Usually, we order the objects as \(x_1,\ldots,x_n\), and \(S_i=\{x_1,\ldots,x_i\}\). We compute table \(D_{S_{i+1}}\) from \(D_{S_i}\) in \(O(C)\) time. This should be the operation for \(\triangleright\) and \(\triangleleft\). To get the particular entry \(D_{S\cup T}[C]\), \(O(C)\) time suffice if we are given table for \(D_S\) and \(D_T\). This would be the \(\bowtie\) operation.

This implies if the sequence size is at most \(n\), then for any sequence of \(m\) operations, we can dynamically compute all \(f\) in \(O(mC)\) time using only \(O(\sqrt{n}C)\) space. Notice once we convert the general algorithm to work in this special case, it is essentially the solution by Lei Huang. In fact, this general data structure is inspired by his solution.

## 4.2 Maximum subarray sum

The common dynamic programming problem of finding the maximum sum in an array(or, here we consider as a sequence) with both negative and positive numbers. One can compute it in linear time with Kadane's algorithm. This is a decomposable function, too.

Let \(\bigtriangleright_{i=j}^k x_i=(a,b,c,d)\), where \(a\) is the maximum sum using the beginning, \(b\) is the sum of all elements from the beginning, \(c\) is the maximum using the current element and \(d\) is the maximum seen so far. \(\triangleleft\) is defined similarly. One can see that \((a,b,c,d')\bowtie (a',b',c',d') = \max(a+a',d,d')\).

## 4.3 Dynamic sum of a sequence of elements

Let \(x_1,\ldots,x_n\) be a finite sequence of elements from a monoid \((M,+)\). Dynamically maintain the sum of all element in the sequence if we can add and delete element in both end of the sequence.

A simpler version of this problem is asked in CS theory, where we are allowed to add in one end and delete in another.

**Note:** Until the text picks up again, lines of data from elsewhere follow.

-- pv_equiv track=rewrite | github.com/scottkmaxwell/papa | papa/utils.py | extract_name_value_pairs
-- ===== SOURCE A (Python) =====
-- def extract_name_value_pairs(args):
--     var_dict = {}
--     while args and '=' in args[0]:
--         arg = args.pop(0)
--         name, value = arg.partition('=')[::2]
--         if value[0] == '"' and value[-1] == '"':
--             value = value[1:-1]
--         var_dict[name] = value
--     return var_dict
-- ===== SOURCE B (Python) =====
-- def extract_name_value_pairs(args):
--     # Stage 1: one forward pass splitting the leading name=value prefix (stop at the
--     # first arg without '='); stage 2: strip the consumed prefix in one slice-delete;
--     # stage 3: build the dict from the collected pairs.
--     pairs = []
--     for arg in args:
--         name, sep, value = arg.partition('=')
--         if not sep:
--             break
--         pairs.append((name, value))
--     del args[:len(pairs)]
--     var_dict = {}
--     for name, value in pairs:
--         if value.startswith('"') and value.endswith('"'):
--             value = value[1:-1]
--         var_dict[name] = value
--     return var_dict
-- ===== Notes on version B (the rewrite author's own statement) =====
-- stated objective: alternative
-- what changed: A interleaves pop(0), partition, indexed quote-stripping and dict insertion in one while loop; B is a staged pipeline: one for/break pass collecting (name,value) pairs via partition's sep test, a single del args[:len(pairs)], then a dict-building pass using startswith/endswith for the quote strip.
import Mathlib
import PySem

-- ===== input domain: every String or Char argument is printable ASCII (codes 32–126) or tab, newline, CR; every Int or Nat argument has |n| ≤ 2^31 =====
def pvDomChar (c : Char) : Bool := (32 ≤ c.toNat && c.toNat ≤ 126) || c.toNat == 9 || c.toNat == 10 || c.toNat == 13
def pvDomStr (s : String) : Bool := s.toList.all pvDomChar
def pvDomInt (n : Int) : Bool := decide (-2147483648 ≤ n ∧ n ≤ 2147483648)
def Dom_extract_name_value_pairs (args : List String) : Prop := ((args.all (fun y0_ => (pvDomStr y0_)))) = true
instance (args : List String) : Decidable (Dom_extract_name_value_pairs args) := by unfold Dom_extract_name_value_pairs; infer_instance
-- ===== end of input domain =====

-- B replaces A's repeated pop(0)/dict loop by a staged pipeline: one pass splitting the
-- '='-prefix into a pairs list, a single del of that prefix, then a dict-building pass
-- (objective: alternative). Both versions mutate `args` the same way whenever A returns;
-- the equivalence proved here is about the RETURN value.


-- ===== PORT A =====
-- hand port of `arg.partition('=')[::2]` (no PySem partition): the pieces before / after the
-- FIRST '='; exact whenever '=' ∈ arg (the only case A's loop reaches)
def pvAPartition (arg : String) : String × String :=
  let i := PySem.Str.find arg "="
  (PySem.Str.slice arg none (some i), PySem.Str.slice arg (some (i + 1)) none)

-- A's while/pop(0) loop as structural recursion on the remaining args, threading the dict
def pvAGo : List String → PySem.Dict String String → PySem.Dict String String
  | [], d => d
  | a :: rest, d =>
    if PySem.Str.isIn "=" a then
      let nv := pvAPartition a
      let value :=
        match PySem.Str.pyGet? nv.2 0, PySem.Str.pyGet? nv.2 (-1) with
        | some c0, some cl =>
            if c0 = '"' ∧ cl = '"' then PySem.Str.slice nv.2 (some 1) (some (-1)) else nv.2
        | _, _ => nv.2   -- value == "" : Python raises IndexError here (excluded by Pre_)
      pvAGo rest (d.insert nv.1 value)
    else d

def extract_name_value_pairs (args : List String) : List (String × String) :=
  (pvAGo args PySem.Dict.empty).items

-- ===== PORT B =====
-- hand port of B's `arg.partition('=')` keeping head and tail only (B tests sep separately):
-- splits at the FIRST '=' via span; none = sep was '' ('=' not in arg); exact
def pvSplitEq (arg : String) : Option (String × String) :=
  match arg.toList.dropWhile (· ≠ '=') with
  | [] => none
  | _ :: v => some (String.ofList (arg.toList.takeWhile (· ≠ '=')), String.ofList v)

-- stage 1 of B: the pairs list collected by the for/break loop
def pvBPairs : List String → List (String × String)
  | [] => []
  | a :: rest =>
    match pvSplitEq a with
    | none => []
    | some nv => nv :: pvBPairs rest

-- stage 3 of B: the body of the dict-building for loop
def pvBInsert (d : PySem.Dict String String) (nv : String × String) : PySem.Dict String String :=
  let value :=
    if PySem.Str.startswith nv.2 "\"" && PySem.Str.endswith nv.2 "\"" then
      PySem.Str.slice nv.2 (some 1) (some (-1))
    else nv.2
  d.insert nv.1 value

def extract_name_value_pairs_alt (args : List String) : List (String × String) :=
  ((pvBPairs args).foldl pvBInsert PySem.Dict.empty).items

-- ===== PRECONDITION & SPEC =====
-- Pre_ excludes exactly the inputs on which Python A raises IndexError: some arg in the
-- leading '='-containing prefix has nothing after its first '=' (value[0] fails).
def Pre_extract_name_value_pairs (args : List String) : Prop :=
  ∀ a ∈ args.takeWhile (fun a => PySem.Str.isIn "=" a),
    PySem.Str.find a "=" + 1 < PySem.Str.len a
instance (args : List String) : Decidable (Pre_extract_name_value_pairs args) := by
  unfold Pre_extract_name_value_pairs; infer_instance

def pvWitness_extract_name_value_pairs : List String := ["x=1", "y=\"two\"", "rest"]

def Spec_extract_name_value_pairs (args : List String) (out : List (String × String)) : Prop := out = extract_name_value_pairs_alt args
instance (args : List String) (out : List (String × String)) : Decidable (Spec_extract_name_value_pairs args out) := by unfold Spec_extract_name_value_pairs; infer_instance

-- ===== CLAIM (what is proved, stated in full; the proofs are below) =====
def Claim_equal_extract_name_value_pairs : Prop := ∀ (args : List String), Dom_extract_name_value_pairs args → Pre_extract_name_value_pairs args → Spec_extract_name_value_pairs args (extract_name_value_pairs args)

-- ===== LEMMAS AND PROOFS =====
-- find of a singleton needle lands on the first occurrence
theorem pvFindGo_singleton (t v : List Char) (h : '=' ∉ t) (k : Nat) :
    PySem.Chars.find.go ['='] (t ++ '=' :: v) k = (k + t.length : Nat) := by
  induction t generalizing k with
  | nil => simp [PySem.Chars.find.go, List.isPrefixOf]
  | cons c t ih =>
    have hc : c ≠ '=' := fun hc => h (hc ▸ List.mem_cons_self)
    simp only [List.cons_append, PySem.Chars.find.go]
    rw [if_neg (by simp [List.isPrefixOf, Ne.symm hc])]
    rw [ih (fun hm => h (List.mem_cons_of_mem _ hm))]
    simp only [List.length_cons]
    push_cast; ring

theorem pvFind_singleton (t v : List Char) (h : '=' ∉ t) :
    PySem.Chars.find (t ++ '=' :: v) ['='] = (t.length : Int) := by
  have := pvFindGo_singleton t v h 0
  simpa [PySem.Chars.find] using this

-- no '=' in a  →  B's splitter yields none
theorem pvSplitEq_none (a : String) (h : PySem.Str.isIn "=" a = false) :
    pvSplitEq a = none := by
  have hm : '=' ∉ a.toList := by
    intro hmem
    have hinf : ¬ ("=".toList <:+: a.toList) :=
      (PySem.Chars.isIn_eq_false_iff _ _).mp (by simpa [PySem.Str.isIn] using h)
    exact hinf (by simpa using (List.singleton_infix_iff '=' a.toList).mpr hmem)
  unfold pvSplitEq
  rw [List.dropWhile_eq_nil_iff.mpr (fun x hx => by
    simp only [decide_eq_true_eq]
    exact fun hxe => hm (hxe ▸ hx))]

-- '=' in a  →  B's splitter returns exactly A's partition pieces
-- the head of a non-nil dropWhile fails the predicate
theorem pvDropWhile_head (p : Char → Bool) (l : List Char) (c : Char) (v : List Char)
    (h : l.dropWhile p = c :: v) : p c = false := by
  induction l with
  | nil => simp at h
  | cons a t ih =>
    rw [List.dropWhile_cons] at h
    by_cases hp : p a
    · exact ih (by simpa [hp] using h)
    · simp only [hp, Bool.false_eq_true, if_false, List.cons.injEq] at h
      rw [← h.1]
      simpa using hp

-- '=' in a  →  B's splitter returns exactly A's partition pieces
theorem pvSplitEq_some (a : String) (h : PySem.Str.isIn "=" a = true) :
    pvSplitEq a = some (pvAPartition a) := by
  have hm : '=' ∈ a.toList := by
    have hinf : "=".toList <:+: a.toList :=
      (PySem.Chars.isIn_iff_infix _ _).mp (by simpa [PySem.Str.isIn] using h)
    exact (List.singleton_infix_iff '=' a.toList).mp (by simpa using hinf)
  obtain ⟨t, hgen⟩ : ∃ t, a.toList.takeWhile (fun x => decide (x ≠ '=')) = t := ⟨_, rfl⟩
  have hnt : '=' ∉ t := by
    rw [← hgen]
    intro hx
    have := List.mem_takeWhile_imp hx
    simp at this
  cases hdw : a.toList.dropWhile (fun x => decide (x ≠ '=')) with
  | nil =>
    have hta : t = a.toList := by
      conv_rhs => rw [← List.takeWhile_append_dropWhile (p := fun x => decide (x ≠ '=')) (l := a.toList)]
      rw [hdw, List.append_nil, hgen]
    exact absurd (show '=' ∈ t by rw [hta]; exact hm) hnt
  | cons c v =>
    have hc : c = '=' := by
      have := pvDropWhile_head _ _ _ _ hdw
      simpa using this
    subst hc
    have hdecomp : a.toList = t ++ '=' :: v := by
      rw [← hgen, ← hdw, List.takeWhile_append_dropWhile]
    have hfind : PySem.Str.find a "=" = (t.length : Int) := by
      rw [PySem.Str.find_eq, show ("=".toList : List Char) = ['='] from rfl, hdecomp]
      exact pvFind_singleton _ _ hnt
    unfold pvSplitEq pvAPartition
    rw [hdw, hgen]
    refine congrArg some (Prod.ext ?_ ?_)
    · apply String.toList_inj.mp
      rw [String.toList_ofList, PySem.Str.toList_slice, PySem.Chars.slice_eq_listSlice, hfind,
        PySem.List.slice_to _ (by positivity), Int.toNat_natCast, hdecomp, List.take_left]
    · apply String.toList_inj.mp
      rw [String.toList_ofList, PySem.Str.toList_slice, PySem.Chars.slice_eq_listSlice, hfind,
        PySem.List.slice_from _ (by positivity), hdecomp,
        show ((t.length : Int) + 1).toNat = (t ++ ['=']).length by simp,
        show t ++ '=' :: v = (t ++ ['=']) ++ v by simp, List.drop_left]

-- A's quote-stripping expression = B's (both return the value unchanged when it is empty)
theorem pvQuote_eq (v : String) :
    (match PySem.Str.pyGet? v 0, PySem.Str.pyGet? v (-1) with
      | some c0, some cl =>
          if c0 = '"' ∧ cl = '"' then PySem.Str.slice v (some 1) (some (-1)) else v
      | _, _ => v) =
    (if PySem.Str.startswith v "\"" && PySem.Str.endswith v "\"" then
        PySem.Str.slice v (some 1) (some (-1)) else v) := by
  rw [PySem.Str.pyGet?_eq, PySem.Str.pyGet?_eq, PySem.Chars.pyGet?_eq_listPyGet?,
    PySem.Chars.pyGet?_eq_listPyGet?, PySem.List.pyGet?_zero, PySem.List.pyGet?_neg_one]
  cases hl : v.toList with
  | nil =>
    have hsw : PySem.Str.startswith v "\"" = false := by
      rw [PySem.Str.startswith_eq, hl]
      cases hb : PySem.Chars.startswith [] "\"".toList
      · rfl
      · exact absurd ((PySem.Chars.startswith_iff _ _).mp hb) (by simp [List.IsPrefix])
    rw [hsw]
    simp [hl]
  | cons c cs =>
    obtain ⟨g, hg⟩ : ∃ g, (c :: cs).getLast? = some g :=
      ⟨_, List.getLast?_eq_some_getLast (by simp)⟩
    rw [hg, show ((c :: cs))[0]? = some c from rfl]
    have hsw : PySem.Str.startswith v "\"" = decide (c = '"') := by
      rw [PySem.Str.startswith_eq, hl]
      cases hd : decide (c = '"') with
      | true =>
        simp only [decide_eq_true_eq] at hd
        subst hd
        exact (PySem.Chars.startswith_iff _ _).mpr ⟨cs, rfl⟩
      | false =>
        simp only [decide_eq_false_iff_not] at hd
        cases hb : PySem.Chars.startswith (c :: cs) "\"".toList
        · rfl
        · exact absurd ((PySem.Chars.startswith_iff _ _).mp hb)
            (by intro hp; exact hd (by simpa using (List.cons_prefix_cons.mp hp).1.symm))
    have hew : PySem.Str.endswith v "\"" = decide (g = '"') := by
      rw [PySem.Str.endswith_eq, hl]
      cases hd : decide (g = '"') with
      | true =>
        simp only [decide_eq_true_eq] at hd
        subst hd
        obtain ⟨l', hl'⟩ := List.getLast?_eq_some_iff.mp hg
        exact (PySem.Chars.endswith_iff _ _).mpr ⟨l', hl'.symm⟩
      | false =>
        simp only [decide_eq_false_iff_not] at hd
        cases hb : PySem.Chars.endswith (c :: cs) "\"".toList
        · rfl
        · obtain ⟨tt, htt⟩ := (PySem.Chars.endswith_iff _ _).mp hb
          rw [← htt] at hg
          exact absurd (by simpa using hg : ('"' : Char) = g) (fun hh => hd hh.symm)
    rw [hsw, hew]
    by_cases h1 : c = '"' <;> by_cases h2 : g = '"' <;> simp [h1, h2]

-- A's while/pop loop is the fold of B's insert step over B's pairs list
theorem pvAGo_eq (args : List String) (d : PySem.Dict String String) :
    pvAGo args d = (pvBPairs args).foldl pvBInsert d := by
  induction args generalizing d with
  | nil => rfl
  | cons a rest ih =>
    cases h : PySem.Str.isIn "=" a with
    | false =>
      simp only [pvAGo, h, Bool.false_eq_true, if_false, pvBPairs, pvSplitEq_none a h,
        List.foldl_nil]
    | true =>
      simp only [pvAGo, h, if_true, pvBPairs, pvSplitEq_some a h, List.foldl_cons, ih]
      rw [pvQuote_eq]
      rfl

-- ===== VERDICT (by name: the statement is the Claim_ definition above) =====
theorem extract_name_value_pairs_spec : Claim_equal_extract_name_value_pairs := by
  intro args _ _
  unfold Spec_extract_name_value_pairs
  simp only [extract_name_value_pairs, extract_name_value_pairs_alt, pvAGo_eq]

Let \(f\) be the sum of elements in the sequence, then \(f\) is \((+,+,+)\)-decomposable. There is a more general statement:

\(f\) is a homomorphism, then it is decomposable.

Of course, there is already a data structure support this--a finger tree [3]. Because of the monoid structure, we can even allow concatenations.

# References

[1] S. Swamy, J. Savage, **Space-time tradeoffs for linear recursion**, Mathematical Systems Theory. 16 (1983) 9–27 10.1007/BF01744566.

[2] H. Petersen, Stacks versus deques, in: J. Wang (Ed.), Computing and Combinatorics, Springer Berlin Heidelberg, 2001: pp. 218–227 10.1007/3-540-44679-6_24.

[3] R. Hinze, R. Paterson, **Finger trees: A simple general-purpose data structure**, J. Funct. Program. 16 (2006) 197–217 10.1017/S0956796805005769.